72

The problem I have happens after a ssh connection has been ended by closing my MacBook (putting it in stand-by mode). I come back and it's written broken pipe.

When I click on the terminal window, a succession of characters appear. If I click several times, then the combination of these characters will appear the same number of times.

By moving my cursor, I can change the combination of letters...
Here, between every line, I moved my cursor somewhere else on my Desktop.
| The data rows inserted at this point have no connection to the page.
-- pv_equiv track=rewrite | github.com/alexspetty/nfield | tools/composite_gate.py | deranging_set
-- ===== SOURCE A (Python) =====
-- def gcd(a, b):
--     while b:
--         a, b = b, a % b
--     return a
--
-- def collision_count(n, g, base=10):
--     if g % n == 0:
--         return 0
--     count = 0
--     for r in range(1, n):
--         gr = (g * r) % n
--         if gr == 0:
--             continue
--         if (base * r) // n == (base * gr) // n:
--             count += 1
--     return count
--
-- def deranging_set(n, base=10):
--     deranging = []
--     for g in range(2, n):
--         if gcd(g, n) != 1:
--             continue
--         if collision_count(n, g, base) == 0:
--             deranging.append(g)
--     return deranging
-- ===== SOURCE B (Python) =====
-- def _gcd(a, b):
--     return a if b == 0 else _gcd(b, a % b)
--
-- def deranging_set(n, base=10):
--     # Invert the loop nest: mark every multiplier g that has a bucket
--     # collision at some residue r, then keep the unmarked coprime g.
--     bad = set()
--     for r in range(1, n):
--         rb = (base * r) // n
--         for g in range(2, n):
--             gr = (g * r) % n
--             if gr != 0 and rb == (base * gr) // n:
--                 bad.add(g)
--     return [g for g in range(2, n) if _gcd(g, n) == 1 and g not in bad]
-- ===== Notes on version B (the rewrite author's own statement) =====
-- stated objective: alternative
-- what changed: B inverts the loop nest: one pass over residues r marks every multiplier g with a bucket collision into a set, then a single filter over the coprime candidates keeps the unmarked ones, instead of A's per-candidate counting pass.
import Mathlib
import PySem

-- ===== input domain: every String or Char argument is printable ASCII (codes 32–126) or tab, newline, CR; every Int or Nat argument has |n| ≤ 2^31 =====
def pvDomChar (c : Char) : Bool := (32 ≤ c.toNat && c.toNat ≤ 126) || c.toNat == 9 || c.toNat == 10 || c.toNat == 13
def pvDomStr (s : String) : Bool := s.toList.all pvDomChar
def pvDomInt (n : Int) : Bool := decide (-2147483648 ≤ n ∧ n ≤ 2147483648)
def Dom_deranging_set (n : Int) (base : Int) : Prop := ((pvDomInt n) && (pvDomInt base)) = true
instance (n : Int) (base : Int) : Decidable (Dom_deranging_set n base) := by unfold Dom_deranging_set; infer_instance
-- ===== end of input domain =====

-- B inverts A's loop nest (mark colliding multipliers in a set in one sweep over residues,
-- then filter the coprime candidates); alternative structure, no speed claim.

-- A's `gcd` (a while loop) and B's `_gcd` (direct recursion) are the same Euclidean
-- recursion; this one helper serves both ports.
def pyGcd (a b : Int) : Int :=
  if b = 0 then a else pyGcd b (PySem.Int.mod a b)
termination_by b.natAbs
decreasing_by
  rcases lt_trichotomy b 0 with hb | hb | hb
  · have h1 := PySem.Int.mod_neg_bounds a hb
    omega
  · omega
  · have h1 := PySem.Int.mod_nonneg a hb
    have h2 := PySem.Int.mod_lt a hb
    omega

-- ===== PORT A =====
def collisionCount (n g base : Int) : Int :=
  if PySem.Int.mod g n = 0 then 0
  else
    (PySem.List.pyRange 1 n 1).foldl
      (fun (count : Int) r =>
        if PySem.Int.mod (g * r) n = 0 then count
        else if PySem.Int.floordiv (base * r) n
                = PySem.Int.floordiv (base * PySem.Int.mod (g * r) n) n then count + 1
        else count) 0

def deranging_set (n : Int) (base : Int) : List Int :=
  (PySem.List.pyRange 2 n 1).foldl
    (fun deranging g =>
      if pyGcd g n ≠ 1 then deranging
      else if collisionCount n g base = 0 then deranging ++ [g]
      else deranging) []

-- ===== PORT B =====
def badSet (n base : Int) : PySem.Set Int :=
  (PySem.List.pyRange 1 n 1).foldl
    (fun bad r =>
      (PySem.List.pyRange 2 n 1).foldl
        (fun bad g =>
          if PySem.Int.mod (g * r) n ≠ 0 ∧
              PySem.Int.floordiv (base * r) n
                = PySem.Int.floordiv (base * PySem.Int.mod (g * r) n) n
          then PySem.Set.add bad g else bad)
        bad)
    PySem.Set.empty

def deranging_set_alt (n : Int) (base : Int) : List Int :=
  (PySem.List.pyRange 2 n 1).filter
    (fun g => pyGcd g n == 1 && !(PySem.Set.contains (badSet n base) g))

-- ===== PRECONDITION & SPEC =====
def Spec_deranging_set (n : Int) (base : Int) (out : List Int) : Prop := out = deranging_set_alt n base
instance (n : Int) (base : Int) (out : List Int) : Decidable (Spec_deranging_set n base out) := by unfold Spec_deranging_set; infer_instance

-- ===== CLAIM (what is proved, stated in full; the proofs are below) =====
def Claim_equal_deranging_set : Prop := ∀ (n : Int) (base : Int), Dom_deranging_set n base → Spec_deranging_set n base (deranging_set n base)

-- ===== LEMMAS AND PROOFS =====

-- the collision condition shared by both programs
abbrev Collides (n base g r : Int) : Prop :=
  PySem.Int.mod (g * r) n ≠ 0 ∧
    PySem.Int.floordiv (base * r) n = PySem.Int.floordiv (base * PySem.Int.mod (g * r) n) n

-- generic: membership through a fold whose step is characterised pointwise
theorem mem_foldl_of_step {α β : Type} (l : List β) (s : List α)
    (step : List α → β → List α) (φ : β → Prop) (y : α)
    (h : ∀ s b, b ∈ l → (y ∈ step s b ↔ y ∈ s ∨ φ b)) :
    y ∈ l.foldl step s ↔ y ∈ s ∨ ∃ b ∈ l, φ b := by
  induction l generalizing s with
  | nil => simp
  | cons x t ih =>
      simp only [List.foldl_cons, List.mem_cons]
      rw [ih _ (fun s b hb => h s b (List.mem_cons_of_mem x hb)),
          h s x (List.mem_cons_self)]
      constructor
      · rintro ((hy | hy) | ⟨b, hb, hφ⟩)
        · exact Or.inl hy
        · exact Or.inr ⟨x, Or.inl rfl, hy⟩
        · exact Or.inr ⟨b, Or.inr hb, hφ⟩
      · rintro (hy | ⟨b, hb | hb, hφ⟩)
        · exact Or.inl (Or.inl hy)
        · exact Or.inl (Or.inr (hb ▸ hφ))
        · exact Or.inr ⟨b, hb, hφ⟩

theorem mem_badSet (n base g : Int) :
    g ∈ badSet n base ↔
      ∃ r ∈ PySem.List.pyRange 1 n 1, g ∈ PySem.List.pyRange 2 n 1 ∧ Collides n base g r := by
  unfold badSet
  rw [mem_foldl_of_step _ _ _
      (fun r => g ∈ PySem.List.pyRange 2 n 1 ∧ Collides n base g r) g ?_]
  · simp [PySem.Set.empty]
  · intro s r _
    rw [PySem.List.foldl_ite_eq_foldl_filter
        (fun g' => PySem.Int.mod (g' * r) n ≠ 0 ∧
          PySem.Int.floordiv (base * r) n
            = PySem.Int.floordiv (base * PySem.Int.mod (g' * r) n) n)
        (fun bad g' => PySem.Set.add bad g')]
    rw [PySem.Set.mem_foldl_add (f := fun g' : Int => g')]
    apply or_congr_right
    constructor
    · rintro ⟨b, hb, rfl⟩
      rw [List.mem_filter] at hb
      exact ⟨hb.1, of_decide_eq_true hb.2⟩
    · rintro ⟨h1, h2⟩
      exact ⟨g, List.mem_filter.2 ⟨h1, decide_eq_true h2⟩, rfl⟩

theorem collisionCount_eq_zero (n g base : Int) (hg : PySem.Int.mod g n ≠ 0) :
    (collisionCount n g base = 0 ↔
      ∀ r ∈ PySem.List.pyRange 1 n 1, ¬ Collides n base g r) := by
  unfold collisionCount
  rw [if_neg hg]
  have hc := PySem.List.foldl_congr_mem' (PySem.List.pyRange 1 n 1)
      (fun (count : Int) r =>
        if PySem.Int.mod (g * r) n = 0 then count
        else if PySem.Int.floordiv (base * r) n
                = PySem.Int.floordiv (base * PySem.Int.mod (g * r) n) n then count + 1
        else count)
      (fun count r => if Collides n base g r then count + 1 else count) (0 : Int) ?_
  · rw [hc, PySem.List.foldl_ite_add_one]
    rw [zero_add]
    constructor
    · intro h r hr hcoll
      have := List.countP_eq_zero.1 (by exact_mod_cast h) r hr
      exact this (decide_eq_true hcoll)
    · intro h
      have : List.countP (fun x => decide (Collides n base g x)) (PySem.List.pyRange 1 n 1) = 0 :=
        List.countP_eq_zero.2 (fun r hr => by simp [h r hr])
      rw [this]; rfl
  · intro r _ acc
    by_cases h1 : PySem.Int.mod (g * r) n = 0
    · simp [h1, Collides]
    · by_cases h2 : PySem.Int.floordiv (base * r) n
          = PySem.Int.floordiv (base * PySem.Int.mod (g * r) n) n
      · simp [h1, h2, Collides]
      · simp [h1, h2, Collides]

-- ===== VERDICT (by name: the statement is the Claim_ definition above) =====
theorem deranging_set_spec : Claim_equal_deranging_set := by
  intro n base _
  unfold Spec_deranging_set deranging_set deranging_set_alt
  have hc := PySem.List.foldl_congr_mem' (PySem.List.pyRange 2 n 1)
      (fun deranging g =>
        if pyGcd g n ≠ 1 then deranging
        else if collisionCount n g base = 0 then deranging ++ [g]
        else deranging)
      (fun acc g => if pyGcd g n = 1 ∧ collisionCount n g base = 0 then acc ++ [g] else acc)
      [] ?_
  · rw [hc, PySem.List.foldl_append_ite_eq_filter, List.nil_append]
    apply List.filter_congr
    intro g hg
    have hrange := (PySem.List.mem_pyRange_one).1 hg
    have hn : 0 < n := by omega
    have hmod : PySem.Int.mod g n = g := by
      rw [PySem.Int.mod_eq_emod_of_pos hn]
      exact Int.emod_eq_of_lt (by omega) (by omega)
    have hgnz : PySem.Int.mod g n ≠ 0 := by omega
    have hbad : (PySem.Set.contains (badSet n base) g = true) ↔
        ∃ r ∈ PySem.List.pyRange 1 n 1, Collides n base g r := by
      rw [PySem.Set.contains_iff, mem_badSet]
      constructor
      · rintro ⟨r, hr, _, hcoll⟩; exact ⟨r, hr, hcoll⟩
      · rintro ⟨r, hr, hcoll⟩; exact ⟨r, hr, hg, hcoll⟩
    rw [Bool.eq_iff_iff]
    simp only [decide_eq_true_eq, Bool.and_eq_true, beq_iff_eq, Bool.not_eq_true']
    apply and_congr_right
    intro _
    rw [collisionCount_eq_zero n g base hgnz, Bool.eq_false_iff, Ne, hbad]
    push Not
    rfl
  · intro g _ acc
    by_cases h1 : pyGcd g n = 1
    · by_cases h2 : collisionCount n g base = 0 <;> simp [h1, h2]
    · simp [h1]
The strange behaviour in image

The content of my ~/.bash_profile is:

# Tell ls to be colourful
export CLICOLOR=1
export LSCOLORS=Exfxcxdxbxegedabagacad

# Tell grep to highlight matches
export GREP_OPTIONS='--color=auto'

export TERM="xterm-color"
PS1='\[\e[0;33m\]\u\[\e[0m\]@\[\e[0;32m\]\h\[\e[0m\]:\[\e[0;34m\]\w\[\e[0m\]\$ '


# Setting PATH for Python 3.6
# The original version is saved in .bash_profile.pysave
PATH="/Library/Frameworks/Python.framework/Versions/3.6/bin:${PATH}"
export PATH

# added by Anaconda3 5.2.0 installer
export PATH="/anaconda3/bin:$PATH"

Versions:

  • macOS High Sierra version 10.13.5
vvvvv
  • 891

6 Answers6

126

You have somehow activated the terminal's mouse tracking mode. This is usually used by terminal applications which accept mouse input (like vim), which can interpret these character sequences as mouse events. The shell does not support mouse input, so it displays these sequences directly.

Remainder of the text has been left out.